Histoire naturelle des oiseaux d'Afrique, t. 1
LE TACHARD, No. 19.
J’ignore absolument tout, jusqu’à la plus petite particularité, de ce qui peut avoir rapport aux mœurs de cet oiseau de proie, que j’ai nommé Tachard, parce qu’il est l’unique de son espèce que j’ai été à portée de voir dans mes voyages, et qu’en outre je ne l’ai pas tué moi-même; car c’est mon fidèle Klaas qui le tira au moment où il passoit au-dessus de sa tête, et qui me l’apporta avec cette satisfaction qu’il avoit toujours à me procurer quelques oiseaux nouveaux et rares. Nous étions alors campés sur les bords de la rivière des Lions, dans le pays des giraffes, et depuis nous n’avons jamais apperçu un autre individu de la même espèce. Plusieurs Kaminouquois qui étoient présens quand Klaas me le remit, ne purent le nommer, et paroissoient ne pas le connoître. Il est donc probable que l’espèce habite un canton plus reculé, et que l’oiseau qui venoit d’être tué étoit un individu égaré et éloigné de son pays natal.

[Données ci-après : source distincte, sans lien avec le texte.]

-- pv_equiv track=rewrite | github.com/sujitkc/line-length | line-length.py | compute_lines
-- ===== SOURCE A (Python) =====
-- def hyphenate(word, length):
--   if(len(word) > length):
--     w = word[:length - 1] + "-"
--     ws = hyphenate(word[length - 1:], length)
--     hwords = [w] + ws
--   else:
--     hwords = [word]
--   return hwords
--
-- def compute_lines(text, max_line_length):
--   words = text.split(" ")
--
--   lines = []
--   curr_line = ""
--   for word in words:
--     if(len(curr_line + word) > max_line_length):
--       l = max_line_length - len(curr_line)
--       w = word[:l - 1] + "-"
--       curr_line += w
--       lines.append(curr_line)
--       curr_line = ""
--       hwords = hyphenate(word[l - 1:], max_line_length)
--       for hw in hwords[:-1]:
--         lines.append(hw)
--       curr_line = hwords[-1]
--     else:
--       curr_line += (word + " ")
--   if(curr_line != ""):
--     lines.append(curr_line.strip())
--   return lines
-- ===== SOURCE B (Python) =====
-- def compute_lines(text, max_line_length):
--     lines = []
--     curr = ""
--     for word in text.split(" "):
--         if len(curr) + len(word) <= max_line_length:
--             curr += word + " "
--         else:
--             cut = max_line_length - len(curr) - 1
--             lines.append(curr + word[:cut] + "-")
--             rest = word[cut:]
--             while len(rest) > max_line_length:
--                 lines.append(rest[:max_line_length - 1] + "-")
--                 rest = rest[max_line_length - 1:]
--             curr = rest
--     if curr != "":
--         lines.append(curr.strip())
--     return lines
-- ===== Notes on version B (the rewrite author's own statement) =====
-- stated objective: simpler
-- what changed: The recursive hyphenate helper (which builds a list of pieces that the caller then copies into lines) is removed; B emits each hyphenated chunk directly from one word loop with an inner while-loop slicing max_line_length-1 characters at a time.
-- outside the precondition, e.g. on compute_lines(' ab', 1): A returns [' a-', 'b'], B returns [' a-', 'b']
import Mathlib
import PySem

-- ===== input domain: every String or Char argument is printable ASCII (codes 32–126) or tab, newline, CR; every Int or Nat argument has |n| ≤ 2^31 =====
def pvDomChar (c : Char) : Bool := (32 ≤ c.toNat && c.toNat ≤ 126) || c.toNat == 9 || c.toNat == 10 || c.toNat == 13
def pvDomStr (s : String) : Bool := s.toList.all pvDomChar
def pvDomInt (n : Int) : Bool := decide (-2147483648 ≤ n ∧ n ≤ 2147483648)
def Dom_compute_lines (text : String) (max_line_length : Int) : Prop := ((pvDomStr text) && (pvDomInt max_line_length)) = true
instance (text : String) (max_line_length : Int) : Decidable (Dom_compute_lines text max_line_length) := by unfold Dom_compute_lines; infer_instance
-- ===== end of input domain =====

-- B replaces A's recursive `hyphenate` helper (build a list of pieces, then copy it into
-- `lines`) by a single iterative word loop that emits each hyphenated chunk directly with
-- an inner while-loop: same output, a simpler one-pass decomposition (no speed claim).


-- ===== PORT A =====
-- hyphenate(word, length); fuel = an upper bound on the recursion depth (each step drops
-- length-1 ≥ 1 chars when length ≥ 2, so fuel = word.length never runs out inside Pre_).
def pyHyphenate (fuel : Nat) (word : List Char) (length : Int) : List (List Char) :=
  match fuel with
  | 0 => [word]
  | fuel + 1 =>
    if length < PySem.Chars.len word then
      (PySem.List.slice word none (some (length - 1)) ++ ['-']) ::
        pyHyphenate fuel (PySem.List.slice word (some (length - 1)) none) length
    else [word]

-- the body of A's `for word in words` loop, state = (lines, curr_line)
def pyStep (max_line_length : Int) (st : List (List Char) × List Char) (word : List Char) :
    List (List Char) × List Char :=
  let (lines, curr) := st
  if max_line_length < PySem.Chars.len (curr ++ word) then
    let l := max_line_length - PySem.Chars.len curr
    let w := PySem.List.slice word none (some (l - 1)) ++ ['-']
    let curr2 := curr ++ w
    let lines2 := lines ++ [curr2]
    let hwords := pyHyphenate word.length (PySem.List.slice word (some (l - 1)) none) max_line_length
    -- hwords[:-1] appended to lines; curr_line = hwords[-1] (hwords is never [], so the
    -- `.getD []` default of the pyGet? read is never used)
    (lines2 ++ PySem.List.slice hwords none (some (-1)),
     (PySem.List.pyGet? hwords (-1)).getD [])
  else
    (lines, curr ++ word ++ [' '])

def compute_lines (text : String) (max_line_length : Int) : List String :=
  let words := PySem.Chars.splitOn text.toList [' ']
  let res := words.foldl (pyStep max_line_length) ([], [])
  (if res.2 ≠ [] then res.1 ++ [PySem.Chars.strip res.2] else res.1).map String.ofList

-- ===== PORT B =====
-- the inner `while len(rest) > max_line_length:` loop of Source B; fuel bounds the iteration
-- count (each pass drops max_line_length-1 ≥ 1 chars when max_line_length ≥ 2)
def altEmit (fuel : Nat) (max_line_length : Int) (lines : List (List Char)) (rest : List Char) :
    List (List Char) × List Char :=
  match fuel with
  | 0 => (lines, rest)
  | fuel + 1 =>
    if max_line_length < PySem.Chars.len rest then
      altEmit fuel max_line_length
        (lines ++ [PySem.List.slice rest none (some (max_line_length - 1)) ++ ['-']])
        (PySem.List.slice rest (some (max_line_length - 1)) none)
    else (lines, rest)

-- the body of Source B's word loop, state = (lines, curr)
def altStep (max_line_length : Int) (st : List (List Char) × List Char) (word : List Char) :
    List (List Char) × List Char :=
  let (lines, curr) := st
  if PySem.Chars.len curr + PySem.Chars.len word ≤ max_line_length then
    (lines, curr ++ word ++ [' '])
  else
    let cut := max_line_length - PySem.Chars.len curr - 1
    altEmit word.length max_line_length
      (lines ++ [curr ++ PySem.List.slice word none (some cut) ++ ['-']])
      (PySem.List.slice word (some cut) none)

def compute_lines_alt (text : String) (max_line_length : Int) : List String :=
  let words := PySem.Chars.splitOn text.toList [' ']
  let res := words.foldl (altStep max_line_length) ([], [])
  (if res.2 ≠ [] then res.1 ++ [PySem.Chars.strip res.2] else res.1).map String.ofList

-- ===== PRECONDITION & SPEC =====
-- Pre_ excludes the max_line_length ≤ 1 inputs on which a word longer than max_line_length
-- must be hyphenated: there hyphenation cannot shrink its argument, so the Python A hits
-- RecursionError (and B's while-loop spins) on most of them; on the few such inputs where A
-- still returns (a space before the long word leaves a negative cut, e.g. (" ab", 1)) B
-- returns the same value — see the cite in claim.json.
def Pre_compute_lines (text : String) (max_line_length : Int) : Prop :=
  2 ≤ max_line_length ∨
    (0 ≤ max_line_length ∧
      ∀ w ∈ PySem.Chars.splitOn text.toList [' '], (w.length : Int) ≤ max_line_length)
instance (text : String) (max_line_length : Int) : Decidable (Pre_compute_lines text max_line_length) := by unfold Pre_compute_lines; infer_instance

def pvWitness_compute_lines : String × Int := ("hello wide world", 5)

def Spec_compute_lines (text : String) (max_line_length : Int) (out : List String) : Prop := out = compute_lines_alt text max_line_length
instance (text : String) (max_line_length : Int) (out : List String) : Decidable (Spec_compute_lines text max_line_length out) := by unfold Spec_compute_lines; infer_instance

-- ===== CLAIM (what is proved, stated in full; the proofs are below) =====
def Claim_equal_compute_lines : Prop := ∀ (text : String) (max_line_length : Int), Dom_compute_lines text max_line_length → Pre_compute_lines text max_line_length → Spec_compute_lines text max_line_length (compute_lines text max_line_length)

-- ===== LEMMAS AND PROOFS =====

theorem pyHyphenate_ne_nil (fuel : Nat) (word : List Char) (length : Int) :
    pyHyphenate fuel word length ≠ [] := by
  cases fuel with
  | zero => simp [pyHyphenate]
  | succ n => unfold pyHyphenate; split <;> simp

theorem pyGet?_neg_one_getD {α : Type} (xs : List α) (d : α) (h : xs ≠ []) :
    (PySem.List.pyGet? xs (-1)).getD d = xs.getLast h := by
  have hlen : 0 < xs.length := List.length_pos_iff.mpr h
  simp only [PySem.List.pyGet?, PySem.List.pyIdx?]
  norm_num
  rw [if_pos (by omega : 1 ≤ xs.length)]
  simp [List.getElem?_eq_getElem (show xs.length - 1 < xs.length by omega),
        List.getLast_eq_getElem]

-- the inner while-loop of B emits exactly hwords[:-1] and leaves hwords[-1] as curr
theorem altEmit_eq_hyphenate (fuel : Nat) (m : Int) (lines : List (List Char)) (rest : List Char) :
    altEmit fuel m lines rest =
      (lines ++ (pyHyphenate fuel rest m).dropLast,
       (PySem.List.pyGet? (pyHyphenate fuel rest m) (-1)).getD []) := by
  induction fuel generalizing lines rest with
  | zero =>
      simp [altEmit, pyHyphenate, pyGet?_neg_one_getD [rest] [] (by simp)]
  | succ n ih =>
      unfold altEmit pyHyphenate
      split
      · rw [ih]
        have hne := pyHyphenate_ne_nil n (PySem.List.slice rest (some (m - 1)) none) m
        rw [Prod.mk.injEq]
        refine ⟨by rw [List.dropLast_cons_of_ne_nil hne]; simp, ?_⟩
        rw [pyGet?_neg_one_getD _ [] hne,
            pyGet?_neg_one_getD _ [] (List.cons_ne_nil _ _)]
        exact (List.getLast_cons hne).symm
      · simp [pyGet?_neg_one_getD [rest] [] (by simp)]

-- the two loop bodies agree on every state and word
theorem step_eq (m : Int) (st : List (List Char) × List Char) (word : List Char) :
    pyStep m st word = altStep m st word := by
  obtain ⟨lines, curr⟩ := st
  unfold pyStep altStep
  simp only [PySem.Chars.len_eq, List.length_append]
  by_cases h : (curr.length : Int) + (word.length : Int) ≤ m
  · rw [if_neg (by push_cast; omega), if_pos h]
  · rw [if_pos (by push_cast; omega), if_neg h]
    rw [altEmit_eq_hyphenate, PySem.List.slice_to_neg_one]
    simp [List.append_assoc]

-- ===== VERDICT (by name: the statement is the Claim_ definition above) =====
theorem compute_lines_spec : Claim_equal_compute_lines := by
  intro text m _ _
  unfold Spec_compute_lines compute_lines compute_lines_alt
  have : pyStep m = altStep m := funext fun st => funext fun w => step_eq m st w
  rw [this]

Le Tachard, par sa forme, approche beaucoup des autres buses africaines; cette espèce a seulement la queue plus longue qu’aucune des trois précédentes dont j’ai parlé, et elle est cependant la plus petite de toutes, quant à l’épaisseur du corps. Son bec est aussi foible que celui du rougri; mais en revanche ses serres sont plus grandes et plus arquées; ce qui prouveroit qu’elle chasse mieux: d’ailleurs, sa longue queue et ses aîles, dont la pointe s’étend jusqu’à son extrémité, doivent lui faciliter les moyens de poursuivre sa proie avec succès. Cette quatrième espèce de buse d’Afrique se distingue facilement du rounoir et du rougri, non-seulement par le caractère de sa queue plus longue, son corps plus svelte et ses couleurs différemment distribuées; mais encore parce que son tarse est couvert de plumes jusque passé le milieu de sa longueur: caractère qui suffira aussi pour la reconnoître d’avec la buse gantée, qui l’est entièrement jusque sur les doigts. Le Tachard est aussi moins culotté. Quant à ses couleurs, la tête est d’un brun-gris, égayé par quelques traits blancs de l’intérieur des plumes qui se montrent, et qui est la couleur générale du dessous de tout le plumage de cet oiseau. La gorge et la poitrine sont blanchâtres et parsemées de quelques taches brunes, répandues le long des plumes. Tout le dessous du corps, sur un fond blanc roussâtre, porte de larges taches brunes; les scapulaires et les couvertures des aîles sont d’un brun foncé; mais chacune des plumes étant bordée d’une couleur plus foible, elles se détachent et se dessinent séparément sur le fond. La queue, en dessus, est d’un brun foncé, et porte de larges bandes noirâtres; en dessous, elle est d’un gris-blanc, ondé d’un léger gris-brun, et les bandes y sont aussi moins apparentes. La base du bec est jaunâtre, la mandibule supérieure noire, et l’inférieure presqu’entièrement jaune jusqu’à sa pointe, qui seulement est noire. La partie nue du tarse est jaunâtre, ainsi que les doigts. Les ongles sont d’un brun-canelle. L’œil étoit d’un brun foncé rougeâtre. La queue est terminée carrément, c’est-à-dire, que toutes ses pennes sont d’une égale longueur.